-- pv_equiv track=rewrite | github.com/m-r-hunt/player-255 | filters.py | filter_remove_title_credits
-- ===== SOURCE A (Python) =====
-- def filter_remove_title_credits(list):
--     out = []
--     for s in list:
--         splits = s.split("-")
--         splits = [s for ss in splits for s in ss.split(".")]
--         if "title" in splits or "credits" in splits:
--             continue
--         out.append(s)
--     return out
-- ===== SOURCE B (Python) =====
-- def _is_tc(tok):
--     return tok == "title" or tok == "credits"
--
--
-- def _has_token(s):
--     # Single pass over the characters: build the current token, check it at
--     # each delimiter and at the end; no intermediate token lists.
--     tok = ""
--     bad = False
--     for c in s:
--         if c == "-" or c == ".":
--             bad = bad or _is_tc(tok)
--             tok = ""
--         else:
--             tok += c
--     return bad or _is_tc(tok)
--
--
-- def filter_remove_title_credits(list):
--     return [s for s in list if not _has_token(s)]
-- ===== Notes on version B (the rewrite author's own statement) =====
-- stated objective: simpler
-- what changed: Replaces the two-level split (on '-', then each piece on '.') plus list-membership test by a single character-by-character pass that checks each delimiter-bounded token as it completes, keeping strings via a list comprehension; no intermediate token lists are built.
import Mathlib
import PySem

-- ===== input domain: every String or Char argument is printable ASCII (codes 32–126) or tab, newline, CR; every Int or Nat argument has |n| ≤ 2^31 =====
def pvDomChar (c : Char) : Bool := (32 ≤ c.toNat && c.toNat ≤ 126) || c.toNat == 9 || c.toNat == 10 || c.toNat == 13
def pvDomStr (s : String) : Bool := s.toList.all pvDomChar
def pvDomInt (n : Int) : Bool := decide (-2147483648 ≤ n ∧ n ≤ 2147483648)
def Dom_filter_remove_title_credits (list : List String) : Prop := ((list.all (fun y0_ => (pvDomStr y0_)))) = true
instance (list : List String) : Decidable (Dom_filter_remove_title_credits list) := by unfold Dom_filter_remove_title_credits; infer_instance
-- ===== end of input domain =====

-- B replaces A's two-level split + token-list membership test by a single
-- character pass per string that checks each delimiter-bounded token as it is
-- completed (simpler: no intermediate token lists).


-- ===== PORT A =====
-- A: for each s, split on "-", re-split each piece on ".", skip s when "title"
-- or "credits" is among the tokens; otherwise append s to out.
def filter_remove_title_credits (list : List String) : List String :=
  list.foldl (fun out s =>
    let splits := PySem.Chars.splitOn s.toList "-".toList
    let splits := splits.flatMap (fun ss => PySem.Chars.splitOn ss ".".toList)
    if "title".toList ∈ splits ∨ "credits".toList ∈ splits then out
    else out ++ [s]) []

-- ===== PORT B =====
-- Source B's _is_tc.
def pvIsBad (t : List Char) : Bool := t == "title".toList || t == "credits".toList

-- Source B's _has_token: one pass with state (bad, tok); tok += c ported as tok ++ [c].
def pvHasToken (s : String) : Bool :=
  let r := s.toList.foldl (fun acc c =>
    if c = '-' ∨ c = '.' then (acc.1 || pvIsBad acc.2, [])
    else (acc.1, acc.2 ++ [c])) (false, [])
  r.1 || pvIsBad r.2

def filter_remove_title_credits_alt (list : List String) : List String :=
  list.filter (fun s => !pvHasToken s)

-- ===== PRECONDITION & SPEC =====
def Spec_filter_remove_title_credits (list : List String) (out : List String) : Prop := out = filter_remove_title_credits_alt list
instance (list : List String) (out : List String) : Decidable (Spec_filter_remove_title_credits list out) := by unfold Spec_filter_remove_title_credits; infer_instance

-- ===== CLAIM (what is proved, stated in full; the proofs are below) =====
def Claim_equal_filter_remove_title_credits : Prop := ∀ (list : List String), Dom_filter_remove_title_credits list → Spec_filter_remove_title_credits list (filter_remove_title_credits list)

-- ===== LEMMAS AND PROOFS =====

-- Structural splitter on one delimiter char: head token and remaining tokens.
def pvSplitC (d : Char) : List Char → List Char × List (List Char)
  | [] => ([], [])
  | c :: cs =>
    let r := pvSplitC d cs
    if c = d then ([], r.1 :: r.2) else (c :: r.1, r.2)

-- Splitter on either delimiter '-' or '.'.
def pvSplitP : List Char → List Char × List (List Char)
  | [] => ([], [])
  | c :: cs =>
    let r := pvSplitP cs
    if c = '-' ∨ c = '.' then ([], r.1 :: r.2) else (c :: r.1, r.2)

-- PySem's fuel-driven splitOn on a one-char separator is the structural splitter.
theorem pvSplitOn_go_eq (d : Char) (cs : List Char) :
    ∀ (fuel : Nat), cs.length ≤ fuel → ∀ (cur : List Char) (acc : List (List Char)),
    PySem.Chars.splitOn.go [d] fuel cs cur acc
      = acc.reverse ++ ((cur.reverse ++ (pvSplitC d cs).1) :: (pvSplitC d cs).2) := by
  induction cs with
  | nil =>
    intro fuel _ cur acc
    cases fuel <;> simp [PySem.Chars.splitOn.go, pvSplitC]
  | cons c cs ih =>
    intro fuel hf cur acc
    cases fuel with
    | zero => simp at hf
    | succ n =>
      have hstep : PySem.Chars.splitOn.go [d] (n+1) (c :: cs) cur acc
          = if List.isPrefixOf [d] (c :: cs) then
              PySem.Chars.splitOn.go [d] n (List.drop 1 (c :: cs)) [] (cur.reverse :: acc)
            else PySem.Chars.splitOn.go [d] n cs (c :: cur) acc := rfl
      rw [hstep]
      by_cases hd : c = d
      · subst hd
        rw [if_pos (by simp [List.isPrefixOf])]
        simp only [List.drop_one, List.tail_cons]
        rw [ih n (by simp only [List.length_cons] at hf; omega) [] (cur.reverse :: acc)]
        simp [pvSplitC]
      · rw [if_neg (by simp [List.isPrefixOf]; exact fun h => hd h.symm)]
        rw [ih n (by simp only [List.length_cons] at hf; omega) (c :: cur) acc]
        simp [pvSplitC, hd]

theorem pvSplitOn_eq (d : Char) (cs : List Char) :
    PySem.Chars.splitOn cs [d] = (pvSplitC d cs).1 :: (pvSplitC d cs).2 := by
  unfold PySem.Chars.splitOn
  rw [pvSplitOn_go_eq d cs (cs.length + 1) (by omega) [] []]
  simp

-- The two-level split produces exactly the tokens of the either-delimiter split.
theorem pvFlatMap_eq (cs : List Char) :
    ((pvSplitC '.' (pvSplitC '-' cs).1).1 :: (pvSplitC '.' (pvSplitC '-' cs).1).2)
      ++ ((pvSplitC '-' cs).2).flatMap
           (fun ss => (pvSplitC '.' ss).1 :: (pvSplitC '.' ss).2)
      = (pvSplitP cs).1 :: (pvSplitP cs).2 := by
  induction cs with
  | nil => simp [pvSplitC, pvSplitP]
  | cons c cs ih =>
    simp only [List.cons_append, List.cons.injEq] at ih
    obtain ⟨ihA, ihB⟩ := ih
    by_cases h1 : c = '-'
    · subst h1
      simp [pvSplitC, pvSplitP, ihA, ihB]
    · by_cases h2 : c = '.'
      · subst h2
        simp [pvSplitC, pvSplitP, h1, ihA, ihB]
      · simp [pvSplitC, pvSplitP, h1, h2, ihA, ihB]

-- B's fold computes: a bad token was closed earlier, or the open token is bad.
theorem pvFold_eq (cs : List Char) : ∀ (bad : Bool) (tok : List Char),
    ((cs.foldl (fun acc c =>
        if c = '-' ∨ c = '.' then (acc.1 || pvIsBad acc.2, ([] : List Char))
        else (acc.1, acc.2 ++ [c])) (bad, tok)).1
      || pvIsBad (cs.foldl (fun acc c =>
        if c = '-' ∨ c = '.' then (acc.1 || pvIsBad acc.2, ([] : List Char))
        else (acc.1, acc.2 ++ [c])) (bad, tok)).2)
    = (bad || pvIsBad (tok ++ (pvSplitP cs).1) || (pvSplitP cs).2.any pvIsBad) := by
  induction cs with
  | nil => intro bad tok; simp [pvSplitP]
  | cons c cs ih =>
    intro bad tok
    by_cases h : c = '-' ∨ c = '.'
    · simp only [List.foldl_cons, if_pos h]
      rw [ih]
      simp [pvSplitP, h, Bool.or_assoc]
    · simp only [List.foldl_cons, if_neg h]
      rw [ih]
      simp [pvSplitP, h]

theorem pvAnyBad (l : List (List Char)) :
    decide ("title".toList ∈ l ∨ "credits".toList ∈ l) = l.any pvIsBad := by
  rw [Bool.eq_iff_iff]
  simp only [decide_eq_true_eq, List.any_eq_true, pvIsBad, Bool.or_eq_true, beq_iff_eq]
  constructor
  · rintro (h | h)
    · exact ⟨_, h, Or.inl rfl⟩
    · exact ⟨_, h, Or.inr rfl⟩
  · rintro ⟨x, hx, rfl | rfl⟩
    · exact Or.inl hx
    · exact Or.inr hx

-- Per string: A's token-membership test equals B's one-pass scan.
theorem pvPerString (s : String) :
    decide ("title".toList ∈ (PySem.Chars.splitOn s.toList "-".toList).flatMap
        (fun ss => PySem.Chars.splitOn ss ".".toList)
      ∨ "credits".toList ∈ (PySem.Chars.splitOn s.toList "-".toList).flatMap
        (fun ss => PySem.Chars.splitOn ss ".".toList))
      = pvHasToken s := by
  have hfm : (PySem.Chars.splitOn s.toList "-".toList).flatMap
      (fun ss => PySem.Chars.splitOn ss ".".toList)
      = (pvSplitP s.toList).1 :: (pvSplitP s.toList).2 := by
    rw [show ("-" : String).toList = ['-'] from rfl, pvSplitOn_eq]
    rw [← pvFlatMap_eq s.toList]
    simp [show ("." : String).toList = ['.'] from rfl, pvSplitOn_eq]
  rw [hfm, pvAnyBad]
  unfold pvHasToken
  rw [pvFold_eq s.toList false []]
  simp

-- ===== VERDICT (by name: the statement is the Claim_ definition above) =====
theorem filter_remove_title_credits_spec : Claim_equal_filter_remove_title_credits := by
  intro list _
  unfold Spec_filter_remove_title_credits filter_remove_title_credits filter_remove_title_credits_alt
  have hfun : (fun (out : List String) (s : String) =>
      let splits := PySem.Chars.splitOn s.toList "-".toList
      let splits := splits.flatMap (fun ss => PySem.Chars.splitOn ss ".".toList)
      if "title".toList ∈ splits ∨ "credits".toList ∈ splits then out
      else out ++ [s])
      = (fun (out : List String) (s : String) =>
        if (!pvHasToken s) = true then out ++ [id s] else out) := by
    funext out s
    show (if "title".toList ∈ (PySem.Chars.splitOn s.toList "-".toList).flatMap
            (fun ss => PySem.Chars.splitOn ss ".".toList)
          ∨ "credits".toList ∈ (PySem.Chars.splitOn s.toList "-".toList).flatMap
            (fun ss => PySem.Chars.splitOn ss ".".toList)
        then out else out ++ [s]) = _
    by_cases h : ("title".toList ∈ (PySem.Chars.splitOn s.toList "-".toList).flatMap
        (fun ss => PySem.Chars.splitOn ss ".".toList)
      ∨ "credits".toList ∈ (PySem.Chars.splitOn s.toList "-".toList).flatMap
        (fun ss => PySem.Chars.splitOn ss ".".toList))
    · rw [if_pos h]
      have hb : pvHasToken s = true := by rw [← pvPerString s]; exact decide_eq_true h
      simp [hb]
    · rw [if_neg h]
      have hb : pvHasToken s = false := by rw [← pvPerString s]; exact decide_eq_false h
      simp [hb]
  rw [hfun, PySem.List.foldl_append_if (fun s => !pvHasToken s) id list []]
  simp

══════════════════════════════

Give back exactly the material above from its opening line to the line bearing "if not _has_token(s)]".

• _Written response_
-- pv_equiv track=rewrite | github.com/m-r-hunt/player-255 | filters.py | filter_remove_title_credits
-- ===== SOURCE A (Python) =====
-- def filter_remove_title_credits(list):
--     out = []
--     for s in list:
--         splits = s.split("-")
--         splits = [s for ss in splits for s in ss.split(".")]
--         if "title" in splits or "credits" in splits:
--             continue
--         out.append(s)
--     return out
-- ===== SOURCE B (Python) =====
-- def _is_tc(tok):
--     return tok == "title" or tok == "credits"
--
--
-- def _has_token(s):
--     # Single pass over the characters: build the current token, check it at
--     # each delimiter and at the end; no intermediate token lists.
--     tok = ""
--     bad = False
--     for c in s:
--         if c == "-" or c == ".":
--             bad = bad or _is_tc(tok)
--             tok = ""
--         else:
--             tok += c
--     return bad or _is_tc(tok)
--
--
-- def filter_remove_title_credits(list):
--     return [s for s in list if not _has_token(s)]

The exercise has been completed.